Orthodox Jews and Christians insist that a chasm separates humanity from Its creator: God is wholly other. But some of the Gnostics who wrote these gospels contradict this: self-knowledge is knowledge of God; the self and the divine are identical.
Second, the “living Jesus” of these texts speaks of illusion and enlightenment, not of sin and repentance, like the Jesus ofthe New Testament. Instead of coming to save us from sin, he comes as a guide who opens access to spiritual understanding. But when the disciple attains enlightenment, Jesus no longer serves as his spiritual master: the two have become equal–even identical.
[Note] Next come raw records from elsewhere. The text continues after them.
-- pv_equiv track=rewrite | github.com/achimkohler/orange-infrared | orangecontrib/spectroscopy/widgets/owpreprocess.py | migrate_preprocessor_list
-- ===== SOURCE A (Python) =====
-- def migrate_preprocessor(preprocessor, version):
--     """ Migrate a preprocessor. A preprocessor should migrate into a list of preprocessors. """
--     name, settings = preprocessor
--     settings = settings.copy()
--     if name == "orangecontrib.infrared.rubberband" and version < 2:
--         name = "orangecontrib.infrared.baseline"
--         settings["baseline_type"] = 1
--         version = 2
--     return [((name, settings), version)]
--
-- def migrate_preprocessor_list(preprocessors):
--     pl = []
--     for p, v in preprocessors:
--         tl = migrate_preprocessor(p, v)
--         if tl != [(p, v)]:  # if changed, try another migration
--             tl = migrate_preprocessor_list(tl)
--         pl.extend(tl)
--     return pl
-- ===== SOURCE B (Python) =====
-- def migrate_preprocessor(preprocessor, version):
--     """ Migrate a preprocessor. A preprocessor should migrate into a list of preprocessors. """
--     name, settings = preprocessor
--     settings = settings.copy()
--     if name == "orangecontrib.infrared.rubberband" and version < 2:
--         name = "orangecontrib.infrared.baseline"
--         settings["baseline_type"] = 1
--         version = 2
--     return [((name, settings), version)]
--
-- def migrate_preprocessor_list(preprocessors):
--     # Iterative: per input element, an explicit worklist stack replaces the
--     # self-recursion; each element is fully migrated depth-first before the next.
--     pl = []
--     for p, v in preprocessors:
--         stack = [(p, v)]
--         while stack:
--             q, w = stack.pop()
--             tl = migrate_preprocessor(q, w)
--             if tl == [(q, w)]:
--                 pl.append((q, w))
--             else:
--                 stack.extend(reversed(tl))
--     return pl
-- ===== Notes on version B (the rewrite author's own statement) =====
-- stated objective: alternative
-- what changed: Replaces the self-recursive fixpoint (recurse on the migrated sublist whenever a migration changed something) by an explicit iterative worklist stack that re-pushes changed results until each element stabilises, appending stabilised elements in the same depth-first order.
import Mathlib
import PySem

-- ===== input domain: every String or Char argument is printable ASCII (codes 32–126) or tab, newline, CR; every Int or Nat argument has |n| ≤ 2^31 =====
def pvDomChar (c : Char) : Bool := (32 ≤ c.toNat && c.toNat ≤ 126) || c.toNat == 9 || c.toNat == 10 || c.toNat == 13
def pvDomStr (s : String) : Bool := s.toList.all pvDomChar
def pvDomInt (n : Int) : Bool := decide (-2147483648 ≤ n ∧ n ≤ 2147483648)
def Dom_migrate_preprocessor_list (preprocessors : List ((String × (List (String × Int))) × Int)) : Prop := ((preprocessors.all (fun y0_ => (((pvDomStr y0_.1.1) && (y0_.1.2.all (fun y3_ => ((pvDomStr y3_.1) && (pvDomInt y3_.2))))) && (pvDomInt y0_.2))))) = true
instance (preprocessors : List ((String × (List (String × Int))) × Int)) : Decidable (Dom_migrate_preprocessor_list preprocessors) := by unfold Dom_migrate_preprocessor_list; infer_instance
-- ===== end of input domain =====

-- B replaces A's self-recursive fixpoint by an explicit iterative worklist; return values proved equal (objective: alternative).

-- ===== PORT A =====
-- shared helper, kept unchanged in B (as in Source B)
def migrate_preprocessor (preprocessor : String × List (String × Int)) (version : Int) :
    List ((String × (List (String × Int))) × Int) :=
  -- settings.copy() is value-identity here; settings["baseline_type"] = 1 is Dict.insert
  if preprocessor.1 = "orangecontrib.infrared.rubberband" ∧ version < 2 then
    [(("orangecontrib.infrared.baseline",
        (PySem.Dict.insert (PySem.Dict.mk preprocessor.2) "baseline_type" (1 : Int)).items), (2 : Int))]
  else
    [((preprocessor.1, preprocessor.2), version)]

-- termination measure helpers (used by both ports' decreasing_by)
def pvWt (e : (String × (List (String × Int))) × Int) : Nat :=
  if e.1.1 = "orangecontrib.infrared.rubberband" ∧ e.2 < 2 then 2 else 1

def pvW (l : List ((String × (List (String × Int))) × Int)) : Nat := (l.map pvWt).sum

theorem pvW_append (a b : List ((String × (List (String × Int))) × Int)) :
    pvW (a ++ b) = pvW a + pvW b := by
  simp [pvW]

theorem pv_cond_of_ne (p : String × (List (String × Int))) (v : Int)
    (h : migrate_preprocessor p v ≠ [(p, v)]) :
    p.1 = "orangecontrib.infrared.rubberband" ∧ v < 2 := by
  unfold migrate_preprocessor at h
  split at h
  · assumption
  · simp at h

theorem pvW_migrate_of_cond (p : String × (List (String × Int))) (v : Int)
    (h : p.1 = "orangecontrib.infrared.rubberband" ∧ v < 2) :
    pvW (migrate_preprocessor p v) = 1 := by
  unfold migrate_preprocessor
  rw [if_pos h]
  simp [pvW, pvWt]

theorem pvWt_of_cond (p : String × (List (String × Int))) (v : Int)
    (h : p.1 = "orangecontrib.infrared.rubberband" ∧ v < 2) : pvWt (p, v) = 2 := by
  simp [pvWt, h]

theorem pvWt_pos (e : (String × (List (String × Int))) × Int) : 1 ≤ pvWt e := by
  unfold pvWt; split <;> omega

def migrate_preprocessor_list (preprocessors : List ((String × (List (String × Int))) × Int)) :
    List ((String × (List (String × Int))) × Int) :=
  match preprocessors with
  | [] => []
  | (p, v) :: rest =>
    let tl := migrate_preprocessor p v
    (if _h : tl ≠ [(p, v)] then migrate_preprocessor_list tl else tl) ++
      migrate_preprocessor_list rest
termination_by pvW preprocessors
decreasing_by
  · obtain ⟨h1, h2⟩ := pv_cond_of_ne p v _h
    have := pvW_migrate_of_cond p v ⟨h1, h2⟩
    have := pvWt_of_cond p v ⟨h1, h2⟩
    simp only [pvW, List.map_cons, List.sum_cons] at *
    omega
  · have := pvWt_pos (p, v)
    simp only [pvW, List.map_cons, List.sum_cons]
    omega

-- ===== PORT B =====
-- the inner 'while stack:' loop of Source B; head of the list is the top of the Python stack
def migrate_worklist (pl stack : List ((String × (List (String × Int))) × Int)) :
    List ((String × (List (String × Int))) × Int) :=
  match stack with
  | [] => pl
  | (q, w) :: rest =>
    let tl := migrate_preprocessor q w
    if _h : tl = [(q, w)] then migrate_worklist (pl ++ [(q, w)]) rest
    else migrate_worklist pl (tl ++ rest)
termination_by pvW stack
decreasing_by
  · have := pvWt_pos (q, w)
    simp only [pvW, List.map_cons, List.sum_cons]
    omega
  · obtain ⟨h1, h2⟩ := pv_cond_of_ne q w _h
    have := pvW_migrate_of_cond q w ⟨h1, h2⟩
    have := pvWt_of_cond q w ⟨h1, h2⟩
    rw [pvW_append]
    simp only [pvW, List.map_cons, List.sum_cons] at *
    omega

def migrate_preprocessor_list_alt (preprocessors : List ((String × (List (String × Int))) × Int)) :
    List ((String × (List (String × Int))) × Int) :=
  preprocessors.foldl (fun pl e => migrate_worklist pl [e]) []

-- ===== PRECONDITION & SPEC =====
def Spec_migrate_preprocessor_list (preprocessors : List ((String × (List (String × Int))) × Int)) (out : List ((String × (List (String × Int))) × Int)) : Prop := out = migrate_preprocessor_list_alt preprocessors
instance (preprocessors : List ((String × (List (String × Int))) × Int)) (out : List ((String × (List (String × Int))) × Int)) : Decidable (Spec_migrate_preprocessor_list preprocessors out) := by unfold Spec_migrate_preprocessor_list; infer_instance

-- ===== CLAIM (what is proved, stated in full; the proofs are below) =====
def Claim_equal_migrate_preprocessor_list : Prop := ∀ (preprocessors : List ((String × (List (String × Int))) × Int)), Dom_migrate_preprocessor_list preprocessors → Spec_migrate_preprocessor_list preprocessors (migrate_preprocessor_list preprocessors)

-- ===== LEMMAS AND PROOFS =====

theorem migl_nil : migrate_preprocessor_list [] = [] := by
  rw [migrate_preprocessor_list]

theorem migl_cons (p : String × (List (String × Int))) (v : Int)
    (rest : List ((String × (List (String × Int))) × Int)) :
    migrate_preprocessor_list ((p, v) :: rest) =
      (if migrate_preprocessor p v ≠ [(p, v)]
        then migrate_preprocessor_list (migrate_preprocessor p v)
        else migrate_preprocessor p v) ++ migrate_preprocessor_list rest := by
  rw [migrate_preprocessor_list]
  split <;> simp_all

theorem migl_append (a b : List ((String × (List (String × Int))) × Int)) :
    migrate_preprocessor_list (a ++ b) =
      migrate_preprocessor_list a ++ migrate_preprocessor_list b := by
  induction a with
  | nil => simp [migl_nil]
  | cons e t ih =>
    obtain ⟨p, v⟩ := e
    rw [List.cons_append, migl_cons, migl_cons, ih, List.append_assoc]

theorem worklist_eq (pl stack : List ((String × (List (String × Int))) × Int)) :
    migrate_worklist pl stack = pl ++ migrate_preprocessor_list stack := by
  induction pl, stack using migrate_worklist.induct with
  | case1 pl => rw [migrate_worklist, migl_nil, List.append_nil]
  | case2 pl q w rest tl htl ih =>
    rw [migrate_worklist, dif_pos htl, ih, migl_cons, if_neg (not_not_intro htl),
      show migrate_preprocessor q w = [(q, w)] from htl, List.append_assoc]
  | case3 pl q w rest tl htl ih =>
    rw [migrate_worklist, dif_neg htl, ih, migl_append, migl_cons, if_pos htl]

theorem foldl_worklist (ps acc : List ((String × (List (String × Int))) × Int)) :
    ps.foldl (fun pl e => migrate_worklist pl [e]) acc = acc ++ migrate_preprocessor_list ps := by
  induction ps generalizing acc with
  | nil => simp [migl_nil]
  | cons e t ih =>
    obtain ⟨p, v⟩ := e
    rw [List.foldl_cons, ih, worklist_eq,
      migl_cons p v [], migl_nil, List.append_nil, migl_cons p v t, List.append_assoc]

-- ===== VERDICT (by name: the statement is the Claim_ definition above) =====
theorem migrate_preprocessor_list_spec : Claim_equal_migrate_preprocessor_list := by
  intro ps _
  unfold Spec_migrate_preprocessor_list migrate_preprocessor_list_alt
  rw [foldl_worklist, List.nil_append]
Third, orthodox Christians believe that Jesus is Lord and Son of God in a unique way: he remains forever distinct from the rest of humanity whom he came to save. Yet the gnostic Gospel of Thomas relates that as soon as Thomas recognizes him, Jesus says to Thomas that they have both received their being from the same source:
Jesus said, “I am not your master. Because you have drunk, you have become drunk from the bubbling stream which I have measured out…. He who will drink from my mouth will become as I am: I myself shall become he, and the things that are hidden will be revealed to him.”
37 On the last and greatest day of the festival, Jesus stood and said in a loud voice, “Let anyone who is thirsty come to me and drink.
38 Whoever believes in me, as Scripture has said, rivers of living water will flow from within them.”